» WORK ITEM: Begin at the line containing "track=rewrite | github.com/mathornton01/steer-framework" in the data below and go on through the line containing "-- stated objective: alternative", repeating each line exactly; include both ends and no other line.

[Stored items]
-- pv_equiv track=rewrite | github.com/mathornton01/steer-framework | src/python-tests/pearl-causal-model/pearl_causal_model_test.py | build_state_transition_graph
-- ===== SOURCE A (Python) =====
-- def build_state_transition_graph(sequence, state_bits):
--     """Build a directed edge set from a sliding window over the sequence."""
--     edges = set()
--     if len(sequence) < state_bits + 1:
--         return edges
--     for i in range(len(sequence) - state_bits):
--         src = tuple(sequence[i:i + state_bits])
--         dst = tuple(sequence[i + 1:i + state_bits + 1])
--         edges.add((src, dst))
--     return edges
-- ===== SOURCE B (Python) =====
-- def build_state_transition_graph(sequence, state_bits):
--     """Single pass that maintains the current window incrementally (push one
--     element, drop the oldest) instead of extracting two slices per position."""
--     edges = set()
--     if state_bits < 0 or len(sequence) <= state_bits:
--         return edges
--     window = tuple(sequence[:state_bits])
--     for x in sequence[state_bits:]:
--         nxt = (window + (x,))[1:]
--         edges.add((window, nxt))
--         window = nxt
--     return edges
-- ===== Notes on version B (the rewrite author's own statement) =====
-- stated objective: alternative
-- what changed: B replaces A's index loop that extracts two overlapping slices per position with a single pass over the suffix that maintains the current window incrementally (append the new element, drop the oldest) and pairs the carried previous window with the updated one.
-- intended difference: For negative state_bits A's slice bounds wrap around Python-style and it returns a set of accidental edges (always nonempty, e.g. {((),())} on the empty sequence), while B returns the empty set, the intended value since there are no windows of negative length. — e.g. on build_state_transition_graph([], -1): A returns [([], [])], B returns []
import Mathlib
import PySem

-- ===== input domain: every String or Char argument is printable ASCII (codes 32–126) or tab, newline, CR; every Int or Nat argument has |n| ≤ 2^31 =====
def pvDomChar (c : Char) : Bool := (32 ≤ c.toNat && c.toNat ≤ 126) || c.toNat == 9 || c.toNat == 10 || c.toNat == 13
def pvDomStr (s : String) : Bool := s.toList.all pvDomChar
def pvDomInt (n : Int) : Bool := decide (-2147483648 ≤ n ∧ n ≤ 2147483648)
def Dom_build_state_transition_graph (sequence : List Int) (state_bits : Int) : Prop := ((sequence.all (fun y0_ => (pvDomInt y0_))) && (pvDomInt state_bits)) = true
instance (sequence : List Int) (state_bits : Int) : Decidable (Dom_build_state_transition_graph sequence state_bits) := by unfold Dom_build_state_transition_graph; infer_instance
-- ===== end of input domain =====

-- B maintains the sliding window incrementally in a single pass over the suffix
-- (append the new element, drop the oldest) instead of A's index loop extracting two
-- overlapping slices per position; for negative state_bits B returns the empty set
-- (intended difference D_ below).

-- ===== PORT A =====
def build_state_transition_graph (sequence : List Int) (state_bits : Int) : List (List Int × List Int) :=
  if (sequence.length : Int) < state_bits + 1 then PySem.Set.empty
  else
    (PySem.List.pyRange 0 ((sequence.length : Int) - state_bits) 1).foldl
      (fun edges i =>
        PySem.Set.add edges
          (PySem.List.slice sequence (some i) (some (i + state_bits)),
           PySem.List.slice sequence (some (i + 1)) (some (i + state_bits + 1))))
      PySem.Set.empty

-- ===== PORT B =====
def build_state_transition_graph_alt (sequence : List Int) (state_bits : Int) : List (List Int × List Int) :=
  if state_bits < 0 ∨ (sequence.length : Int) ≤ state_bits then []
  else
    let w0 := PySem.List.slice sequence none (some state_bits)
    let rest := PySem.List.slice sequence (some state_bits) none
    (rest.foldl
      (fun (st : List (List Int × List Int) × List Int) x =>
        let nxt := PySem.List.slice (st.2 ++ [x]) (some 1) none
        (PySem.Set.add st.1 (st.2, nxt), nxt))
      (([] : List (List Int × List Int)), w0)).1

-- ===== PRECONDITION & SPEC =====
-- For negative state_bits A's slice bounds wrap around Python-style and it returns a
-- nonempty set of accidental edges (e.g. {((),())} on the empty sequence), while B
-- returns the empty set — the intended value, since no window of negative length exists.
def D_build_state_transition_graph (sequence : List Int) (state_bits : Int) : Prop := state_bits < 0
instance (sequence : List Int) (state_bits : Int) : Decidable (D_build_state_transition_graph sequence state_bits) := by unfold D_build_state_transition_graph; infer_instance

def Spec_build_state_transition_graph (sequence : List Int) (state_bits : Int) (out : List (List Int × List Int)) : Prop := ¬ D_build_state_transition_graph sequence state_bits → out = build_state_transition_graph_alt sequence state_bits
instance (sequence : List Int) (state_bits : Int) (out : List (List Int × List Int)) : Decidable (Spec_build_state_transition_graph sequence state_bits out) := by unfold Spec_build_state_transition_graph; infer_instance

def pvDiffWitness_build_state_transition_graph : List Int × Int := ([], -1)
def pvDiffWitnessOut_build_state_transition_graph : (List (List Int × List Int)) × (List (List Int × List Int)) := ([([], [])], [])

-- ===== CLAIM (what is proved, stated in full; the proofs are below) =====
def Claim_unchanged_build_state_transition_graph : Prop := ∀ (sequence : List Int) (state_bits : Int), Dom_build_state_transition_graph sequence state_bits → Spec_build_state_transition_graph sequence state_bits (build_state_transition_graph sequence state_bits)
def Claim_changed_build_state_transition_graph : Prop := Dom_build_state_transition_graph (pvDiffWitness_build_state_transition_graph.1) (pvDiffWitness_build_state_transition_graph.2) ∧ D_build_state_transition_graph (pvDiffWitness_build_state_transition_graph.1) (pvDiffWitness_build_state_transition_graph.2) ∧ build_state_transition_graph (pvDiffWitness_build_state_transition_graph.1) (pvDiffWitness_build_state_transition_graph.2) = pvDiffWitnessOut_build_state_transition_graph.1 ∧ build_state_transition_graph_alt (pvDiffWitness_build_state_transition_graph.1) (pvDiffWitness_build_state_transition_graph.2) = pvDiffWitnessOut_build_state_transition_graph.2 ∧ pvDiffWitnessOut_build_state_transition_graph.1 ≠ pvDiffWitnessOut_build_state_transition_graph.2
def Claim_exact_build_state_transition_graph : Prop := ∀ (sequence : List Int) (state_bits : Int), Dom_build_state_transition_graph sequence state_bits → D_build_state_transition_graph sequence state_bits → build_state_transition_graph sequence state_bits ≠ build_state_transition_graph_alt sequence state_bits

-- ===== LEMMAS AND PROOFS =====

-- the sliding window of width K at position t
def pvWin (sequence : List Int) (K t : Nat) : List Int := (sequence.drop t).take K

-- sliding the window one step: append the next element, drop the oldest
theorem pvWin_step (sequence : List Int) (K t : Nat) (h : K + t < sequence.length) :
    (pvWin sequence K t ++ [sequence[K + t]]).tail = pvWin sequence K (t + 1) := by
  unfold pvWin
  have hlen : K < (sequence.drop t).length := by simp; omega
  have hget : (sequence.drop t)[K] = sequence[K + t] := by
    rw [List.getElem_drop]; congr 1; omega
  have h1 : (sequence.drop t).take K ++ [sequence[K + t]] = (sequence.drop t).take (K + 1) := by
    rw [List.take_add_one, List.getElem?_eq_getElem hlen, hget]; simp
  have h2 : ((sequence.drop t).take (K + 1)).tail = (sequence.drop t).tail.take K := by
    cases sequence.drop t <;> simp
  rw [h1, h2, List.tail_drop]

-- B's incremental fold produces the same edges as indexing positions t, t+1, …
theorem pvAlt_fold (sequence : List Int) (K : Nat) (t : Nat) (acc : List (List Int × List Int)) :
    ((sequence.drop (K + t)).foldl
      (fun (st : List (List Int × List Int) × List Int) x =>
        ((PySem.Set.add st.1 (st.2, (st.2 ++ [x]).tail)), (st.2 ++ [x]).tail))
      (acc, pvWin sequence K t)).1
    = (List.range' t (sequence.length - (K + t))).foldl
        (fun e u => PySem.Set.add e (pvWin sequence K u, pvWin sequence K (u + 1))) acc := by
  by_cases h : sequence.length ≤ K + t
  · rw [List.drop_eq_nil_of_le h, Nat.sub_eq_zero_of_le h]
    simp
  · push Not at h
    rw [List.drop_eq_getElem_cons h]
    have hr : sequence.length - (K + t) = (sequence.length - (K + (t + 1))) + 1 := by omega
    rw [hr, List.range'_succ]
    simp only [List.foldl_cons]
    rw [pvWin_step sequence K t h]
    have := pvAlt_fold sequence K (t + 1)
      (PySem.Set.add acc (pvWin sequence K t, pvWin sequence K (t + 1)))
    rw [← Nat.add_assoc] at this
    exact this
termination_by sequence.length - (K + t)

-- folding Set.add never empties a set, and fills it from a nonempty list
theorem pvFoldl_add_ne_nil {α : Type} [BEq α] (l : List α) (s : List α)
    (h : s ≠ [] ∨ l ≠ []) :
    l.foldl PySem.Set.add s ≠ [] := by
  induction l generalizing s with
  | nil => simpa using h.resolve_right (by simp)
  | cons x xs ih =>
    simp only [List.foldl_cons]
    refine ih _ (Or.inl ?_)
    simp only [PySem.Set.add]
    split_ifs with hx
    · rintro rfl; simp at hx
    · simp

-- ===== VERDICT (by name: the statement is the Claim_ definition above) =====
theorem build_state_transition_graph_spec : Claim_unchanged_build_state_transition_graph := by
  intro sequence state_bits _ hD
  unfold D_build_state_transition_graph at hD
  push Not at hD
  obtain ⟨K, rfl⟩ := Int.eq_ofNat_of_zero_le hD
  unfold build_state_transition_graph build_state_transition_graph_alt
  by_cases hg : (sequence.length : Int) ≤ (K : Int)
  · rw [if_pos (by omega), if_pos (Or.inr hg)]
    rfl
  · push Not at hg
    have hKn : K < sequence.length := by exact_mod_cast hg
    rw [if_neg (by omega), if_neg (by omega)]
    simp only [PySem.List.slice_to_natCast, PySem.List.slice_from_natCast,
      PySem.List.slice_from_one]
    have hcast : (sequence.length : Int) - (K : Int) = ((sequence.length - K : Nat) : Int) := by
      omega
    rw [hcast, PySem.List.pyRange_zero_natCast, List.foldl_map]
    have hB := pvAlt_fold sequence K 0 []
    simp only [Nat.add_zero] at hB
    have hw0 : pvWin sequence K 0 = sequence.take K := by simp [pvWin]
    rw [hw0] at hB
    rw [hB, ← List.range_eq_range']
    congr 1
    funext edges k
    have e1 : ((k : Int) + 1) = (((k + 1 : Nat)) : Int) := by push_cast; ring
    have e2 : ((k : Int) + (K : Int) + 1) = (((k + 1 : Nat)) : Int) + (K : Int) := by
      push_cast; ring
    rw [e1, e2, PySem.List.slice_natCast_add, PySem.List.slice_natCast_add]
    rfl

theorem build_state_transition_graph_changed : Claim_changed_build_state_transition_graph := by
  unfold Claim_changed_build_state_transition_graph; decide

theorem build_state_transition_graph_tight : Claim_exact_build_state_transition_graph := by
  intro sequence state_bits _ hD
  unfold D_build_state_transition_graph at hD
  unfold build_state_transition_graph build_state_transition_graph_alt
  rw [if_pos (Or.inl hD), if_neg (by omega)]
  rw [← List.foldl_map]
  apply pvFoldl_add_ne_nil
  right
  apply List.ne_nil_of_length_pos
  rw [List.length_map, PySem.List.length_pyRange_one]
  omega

---

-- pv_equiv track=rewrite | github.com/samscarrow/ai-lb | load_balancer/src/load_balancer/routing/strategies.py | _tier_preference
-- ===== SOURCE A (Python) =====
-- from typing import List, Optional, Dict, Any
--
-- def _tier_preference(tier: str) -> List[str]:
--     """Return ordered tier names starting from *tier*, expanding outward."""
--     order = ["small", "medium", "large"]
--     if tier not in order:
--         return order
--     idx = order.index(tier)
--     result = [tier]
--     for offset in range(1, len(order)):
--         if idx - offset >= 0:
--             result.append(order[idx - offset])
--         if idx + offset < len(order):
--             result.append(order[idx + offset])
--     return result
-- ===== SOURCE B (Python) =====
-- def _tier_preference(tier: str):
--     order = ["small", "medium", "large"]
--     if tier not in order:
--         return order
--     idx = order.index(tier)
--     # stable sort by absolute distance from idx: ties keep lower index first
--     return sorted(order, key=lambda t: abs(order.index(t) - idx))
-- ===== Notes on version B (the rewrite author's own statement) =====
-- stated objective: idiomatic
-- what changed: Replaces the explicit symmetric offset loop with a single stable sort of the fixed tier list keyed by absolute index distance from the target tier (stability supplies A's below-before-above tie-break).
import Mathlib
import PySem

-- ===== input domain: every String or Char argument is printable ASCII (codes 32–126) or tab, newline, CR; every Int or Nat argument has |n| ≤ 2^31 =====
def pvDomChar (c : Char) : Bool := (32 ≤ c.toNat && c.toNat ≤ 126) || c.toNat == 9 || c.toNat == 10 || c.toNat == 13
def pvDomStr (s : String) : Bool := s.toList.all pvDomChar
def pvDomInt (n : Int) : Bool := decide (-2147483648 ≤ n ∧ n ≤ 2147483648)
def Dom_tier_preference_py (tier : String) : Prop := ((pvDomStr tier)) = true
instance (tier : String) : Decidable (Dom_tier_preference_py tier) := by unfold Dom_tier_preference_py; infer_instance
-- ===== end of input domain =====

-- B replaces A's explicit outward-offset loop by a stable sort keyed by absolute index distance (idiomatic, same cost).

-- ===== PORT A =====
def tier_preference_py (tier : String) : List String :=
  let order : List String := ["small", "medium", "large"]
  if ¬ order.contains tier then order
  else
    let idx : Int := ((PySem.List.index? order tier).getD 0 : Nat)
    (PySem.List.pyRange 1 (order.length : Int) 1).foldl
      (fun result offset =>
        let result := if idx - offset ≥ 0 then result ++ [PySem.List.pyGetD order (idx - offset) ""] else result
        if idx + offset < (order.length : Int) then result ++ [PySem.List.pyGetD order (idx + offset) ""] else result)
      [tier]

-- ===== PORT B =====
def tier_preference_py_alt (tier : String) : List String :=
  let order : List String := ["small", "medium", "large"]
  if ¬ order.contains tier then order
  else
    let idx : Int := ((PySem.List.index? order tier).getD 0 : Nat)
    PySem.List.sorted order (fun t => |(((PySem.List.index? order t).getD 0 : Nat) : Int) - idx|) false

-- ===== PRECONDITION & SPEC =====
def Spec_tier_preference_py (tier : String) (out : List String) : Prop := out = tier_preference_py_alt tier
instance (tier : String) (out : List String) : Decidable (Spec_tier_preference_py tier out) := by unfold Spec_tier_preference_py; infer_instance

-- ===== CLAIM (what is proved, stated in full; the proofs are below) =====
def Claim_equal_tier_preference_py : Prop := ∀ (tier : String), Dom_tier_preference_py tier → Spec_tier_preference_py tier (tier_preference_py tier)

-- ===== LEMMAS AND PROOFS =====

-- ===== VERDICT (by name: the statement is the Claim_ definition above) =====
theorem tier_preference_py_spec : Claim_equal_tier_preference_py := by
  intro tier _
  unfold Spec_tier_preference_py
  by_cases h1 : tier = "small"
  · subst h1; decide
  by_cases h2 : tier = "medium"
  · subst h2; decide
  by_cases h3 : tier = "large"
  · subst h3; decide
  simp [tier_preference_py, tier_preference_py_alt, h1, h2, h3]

» RESULT FOR THIS EXERCISE:
-- pv_equiv track=rewrite | github.com/mathornton01/steer-framework | src/python-tests/pearl-causal-model/pearl_causal_model_test.py | build_state_transition_graph
-- ===== SOURCE A (Python) =====
-- def build_state_transition_graph(sequence, state_bits):
--     """Build a directed edge set from a sliding window over the sequence."""
--     edges = set()
--     if len(sequence) < state_bits + 1:
--         return edges
--     for i in range(len(sequence) - state_bits):
--         src = tuple(sequence[i:i + state_bits])
--         dst = tuple(sequence[i + 1:i + state_bits + 1])
--         edges.add((src, dst))
--     return edges
-- ===== SOURCE B (Python) =====
-- def build_state_transition_graph(sequence, state_bits):
--     """Single pass that maintains the current window incrementally (push one
--     element, drop the oldest) instead of extracting two slices per position."""
--     edges = set()
--     if state_bits < 0 or len(sequence) <= state_bits:
--         return edges
--     window = tuple(sequence[:state_bits])
--     for x in sequence[state_bits:]:
--         nxt = (window + (x,))[1:]
--         edges.add((window, nxt))
--         window = nxt
--     return edges
-- ===== Notes on version B (the rewrite author's own statement) =====
-- stated objective: alternative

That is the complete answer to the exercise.